Return each line below holding the string "pvAKey".

*DATASET EXCERPTS*:

━━━━━━━━

-- pv_equiv track=rewrite | github.com/JngMkk/Algorithm | Algorithm/String/reordering_log_file.py | reorder_with_lambda
-- ===== SOURCE A (Python) =====
-- def func(x: str) -> tuple[list[str], str]:
--     splited = x.split()
--     return splited[1:], splited[0]
--
-- def reorder_with_lambda(logs: list[str]) -> list[str]:
--     letters: list[str] = []
--     digits: list[str] = []
--
--     for log in logs:
--         if log.split()[1].isdigit():
--             digits.append(log)
--         else:
--             letters.append(log)
--
--     # * 식별자를 제외한 문자열을 키로 정렬, 후순위로 식별자
--     letters.sort(key=func)
--     return letters + digits
-- ===== SOURCE B (Python) =====
-- def reorder_with_lambda(logs: list[str]) -> list[str]:
--     def key(log: str):
--         splited = log.split()
--         if splited[1].isdigit():
--             return (1, [], "")
--         return (0, splited[1:], splited[0])
--     return sorted(logs, key=key)
-- ===== Notes on version B (the rewrite author's own statement) =====
-- stated objective: idiomatic
-- what changed: Replaces the partition loop + in-place sort of the letter sublist + concatenation with one stable sorted() call over the whole list using a compound key (group 1 for digit logs so stability keeps their order, group 0 with (content, identifier) for letter logs).
import Mathlib
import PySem

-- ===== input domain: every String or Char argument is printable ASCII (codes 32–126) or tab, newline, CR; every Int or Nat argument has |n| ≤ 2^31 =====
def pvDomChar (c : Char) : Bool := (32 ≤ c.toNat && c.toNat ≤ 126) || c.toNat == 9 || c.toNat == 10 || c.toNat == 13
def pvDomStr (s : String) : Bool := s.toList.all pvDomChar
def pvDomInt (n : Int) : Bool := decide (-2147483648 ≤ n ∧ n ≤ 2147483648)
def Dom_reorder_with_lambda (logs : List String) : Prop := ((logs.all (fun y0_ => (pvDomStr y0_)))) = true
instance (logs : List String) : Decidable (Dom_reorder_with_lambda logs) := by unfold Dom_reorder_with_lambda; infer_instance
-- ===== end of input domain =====

-- B reorders the log file with a single stable sorted() call over a compound key instead of
-- A's partition loop + in-place sort of the letter sublist + concatenation (objective: idiomatic).

-- ===== PORT A =====

-- log.split()[1].isdigit(); the [1] indexing raises outside Pre_, where nothing is claimed (getD "")
def pvADig (log : String) : Bool :=
  PySem.Str.strIsdigit ((PySem.List.pyGet? (PySem.Str.split₀ log) 1).getD "")

-- func(x) = (splited[1:], splited[0]) : a Python pair (list of words, word), used only as a sort key.
-- Encoded as the single list splited[1:] ++ ["", splited[0]]: lexicographic comparison of these lists
-- is EXACTLY Python's comparison of the pairs, because every word produced by split() is nonempty
-- (so "" is strictly below any word, making a proper prefix of the word list compare smaller).
def pvAKey (x : String) : List String :=
  (PySem.Str.split₀ x).drop 1 ++ ["", (PySem.List.pyGet? (PySem.Str.split₀ x) 0).getD ""]

def reorder_with_lambda (logs : List String) : List String :=
  -- letters, digits accumulated by the for-loop (Python list.append)
  let p := logs.foldl
    (fun (acc : List String × List String) log =>
      if pvADig log then (acc.1, acc.2 ++ [log]) else (acc.1 ++ [log], acc.2))
    ([], [])
  -- letters.sort(key=func); return letters + digits
  PySem.List.sorted p.1 pvAKey ++ p.2

-- ===== PORT B =====

-- splited[1].isdigit() inside B's key function
def pvBDig (log : String) : Bool :=
  PySem.Str.strIsdigit ((PySem.List.pyGet? (PySem.Str.split₀ log) 1).getD "")

-- B's compound key (1, [], "") / (0, splited[1:], splited[0]): first component below, the remaining
-- pair encoded as one list exactly as in pvAKey (exact for Python's tuple/list comparison since
-- split() words are nonempty); digit logs all get the equal key ["", ""], so the stable sort keeps them in order.
def pvBKey2 (log : String) : List String :=
  if pvBDig log then ["", ""]
  else (PySem.Str.split₀ log).drop 1 ++ ["", (PySem.List.pyGet? (PySem.Str.split₀ log) 0).getD ""]

def reorder_with_lambda_alt (logs : List String) : List String :=
  PySem.List.sorted2 logs (fun log => if pvBDig log then (1 : Int) else 0) pvBKey2

-- ===== PRECONDITION & SPEC =====
-- Pre_ excludes exactly the inputs on which the Python A raises IndexError: a log whose
-- whitespace-split has fewer than two words makes log.split()[1] raise.
def Pre_reorder_with_lambda (logs : List String) : Prop :=
  ∀ log ∈ logs, 2 ≤ (PySem.Str.split₀ log).length
instance (logs : List String) : Decidable (Pre_reorder_with_lambda logs) := by
  unfold Pre_reorder_with_lambda; infer_instance

def pvWitness_reorder_with_lambda : List String :=
  ["dig1 8 1 5 1", "let1 art can", "let2 own kit dig", "dig2 3 6", "let3 art zero"]

def Spec_reorder_with_lambda (logs : List String) (out : List String) : Prop := out = reorder_with_lambda_alt logs
instance (logs : List String) (out : List String) : Decidable (Spec_reorder_with_lambda logs out) := by unfold Spec_reorder_with_lambda; infer_instance

-- ===== CLAIM (what is proved, stated in full; the proofs are below) =====
def Claim_equal_reorder_with_lambda : Prop := ∀ (logs : List String), Dom_reorder_with_lambda logs → Pre_reorder_with_lambda logs → Spec_reorder_with_lambda logs (reorder_with_lambda logs)

-- ===== LEMMAS AND PROOFS =====

-- B's comparison function, as sorted2 builds it
def pvLtB (a b : String) : Bool :=
  decide ((if pvBDig a then (1 : Int) else 0) < (if pvBDig b then (1 : Int) else 0)) ||
  (!decide ((if pvBDig b then (1 : Int) else 0) < (if pvBDig a then (1 : Int) else 0)) &&
    decide (pvBKey2 a < pvBKey2 b))

-- A's comparison function on letters
def pvLtA (a b : String) : Bool := decide (pvAKey a < pvAKey b)

theorem pvDig_eq (log : String) : pvBDig log = pvADig log := rfl

theorem pvLtB_letters (a b : String) (ha : pvADig a = false) (hb : pvADig b = false) :
    pvLtB a b = pvLtA a b := by
  simp [pvLtB, pvLtA, pvBKey2, pvAKey, pvDig_eq, ha, hb]

theorem pvLtB_letter_digit (a b : String) (ha : pvADig a = false) (hb : pvADig b = true) :
    pvLtB a b = true := by
  simp [pvLtB, pvDig_eq, ha, hb]

theorem pvLtB_digit_any (a b : String) (ha : pvADig a = true) :
    pvLtB a b = false := by
  by_cases hb : pvADig b = true
  · simp [pvLtB, pvBKey2, pvDig_eq, ha, hb]
  · simp at hb
    simp [pvLtB, pvDig_eq, ha, hb]

-- inserting x into L ++ D, where x compares as ltA within L and strictly before everything in D
theorem insertBy_split (lt2 ltA : String → String → Bool) (x : String) (L D : List String)
    (hL : ∀ y ∈ L, lt2 x y = ltA x y) (hD : ∀ d ∈ D, lt2 x d = true) :
    PySem.List.insertBy lt2 x (L ++ D) = PySem.List.insertBy ltA x L ++ D := by
  induction L with
  | nil =>
    cases D with
    | nil => rfl
    | cons d D => simp [PySem.List.insertBy, hD d (by simp)]
  | cons y L ih =>
    have hy := hL y (by simp)
    simp only [List.cons_append, PySem.List.insertBy, hy]
    by_cases h : ltA x y = true
    · simp [h]
    · simp only [Bool.not_eq_true] at h
      simp [h, ih (fun z hz => hL z (by simp [hz]))]

-- the main loop invariant: B's insertion-sort fold over L ++ D is A's fold over the letters,
-- with the digits appended in encounter order
theorem pv_inv (xs : List String) (L D : List String)
    (hL : ∀ y ∈ L, pvADig y = false) (hD : ∀ y ∈ D, pvADig y = true) :
    xs.foldl (fun acc x => PySem.List.insertBy pvLtB x acc) (L ++ D) =
      (xs.filter (fun x => !pvADig x)).foldl (fun acc x => PySem.List.insertBy pvLtA x acc) L
        ++ (D ++ xs.filter (fun x => pvADig x)) := by
  induction xs generalizing L D with
  | nil => simp
  | cons x xs ih =>
    by_cases hx : pvADig x = true
    · have hstep : PySem.List.insertBy pvLtB x (L ++ D) = L ++ (D ++ [x]) := by
        rw [PySem.List.insertBy_of_forall_not_before pvLtB x (L ++ D)
          (fun y _ => pvLtB_digit_any x y hx), List.append_assoc]
      simp only [List.foldl_cons, hstep]
      rw [ih L (D ++ [x]) hL (by
        intro y hy
        rcases List.mem_append.mp hy with h | h
        · exact hD y h
        · simp at h; simpa [h] using hx)]
      simp [hx]
    · simp only [Bool.not_eq_true] at hx
      have hstep : PySem.List.insertBy pvLtB x (L ++ D) = PySem.List.insertBy pvLtA x L ++ D :=
        insertBy_split pvLtB pvLtA x L D
          (fun y hy => pvLtB_letters x y hx (hL y hy))
          (fun d hd => pvLtB_letter_digit x d hx (hD d hd))
      simp only [List.foldl_cons, hstep]
      rw [ih (PySem.List.insertBy pvLtA x L) D (by
        intro y hy
        rcases (PySem.List.mem_insertBy pvLtA x y L).mp hy with h | h
        · simpa [h] using hx
        · exact hL y h) hD]
      simp [hx]

-- A's partition fold is the two filters
theorem pv_partition (xs : List String) (a b : List String) :
    xs.foldl
      (fun (acc : List String × List String) log =>
        if pvADig log then (acc.1, acc.2 ++ [log]) else (acc.1 ++ [log], acc.2))
      (a, b) =
    (a ++ xs.filter (fun x => !pvADig x), b ++ xs.filter (fun x => pvADig x)) := by
  induction xs generalizing a b with
  | nil => simp
  | cons x xs ih =>
    by_cases hx : pvADig x = true
    · simp [hx, ih]
    · simp only [Bool.not_eq_true] at hx
      simp [hx, ih]

-- ===== VERDICT (by name: the statement is the Claim_ definition above) =====
theorem reorder_with_lambda_spec : Claim_equal_reorder_with_lambda := by
  intro logs _ _
  unfold Spec_reorder_with_lambda reorder_with_lambda reorder_with_lambda_alt
  rw [pv_partition]
  show PySem.List.sorted (logs.filter (fun x => !pvADig x)) pvAKey ++ logs.filter (fun x => pvADig x)
      = PySem.List.sorted2 logs (fun log => if pvBDig log then (1 : Int) else 0) pvBKey2
  rw [PySem.List.sorted_eq_foldl_insertBy]
  have h2 : PySem.List.sorted2 logs (fun log => if pvBDig log then (1 : Int) else 0) pvBKey2 =
      logs.foldl (fun acc x => PySem.List.insertBy pvLtB x acc) [] := rfl
  rw [h2]
  have := pv_inv logs [] [] (by simp) (by simp)
  simp only [List.append_nil, List.nil_append] at this
  rw [this]
  rfl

━━━━━━━━

*EXERCISE ANSWER*:
def pvAKey (x : String) : List String :=
  PySem.List.sorted p.1 pvAKey ++ p.2
-- pair encoded as one list exactly as in pvAKey (exact for Python's tuple/list comparison since
def pvLtA (a b : String) : Bool := decide (pvAKey a < pvAKey b)
  simp [pvLtB, pvLtA, pvBKey2, pvAKey, pvDig_eq, ha, hb]
  show PySem.List.sorted (logs.filter (fun x => !pvADig x)) pvAKey ++ logs.filter (fun x => pvADig x)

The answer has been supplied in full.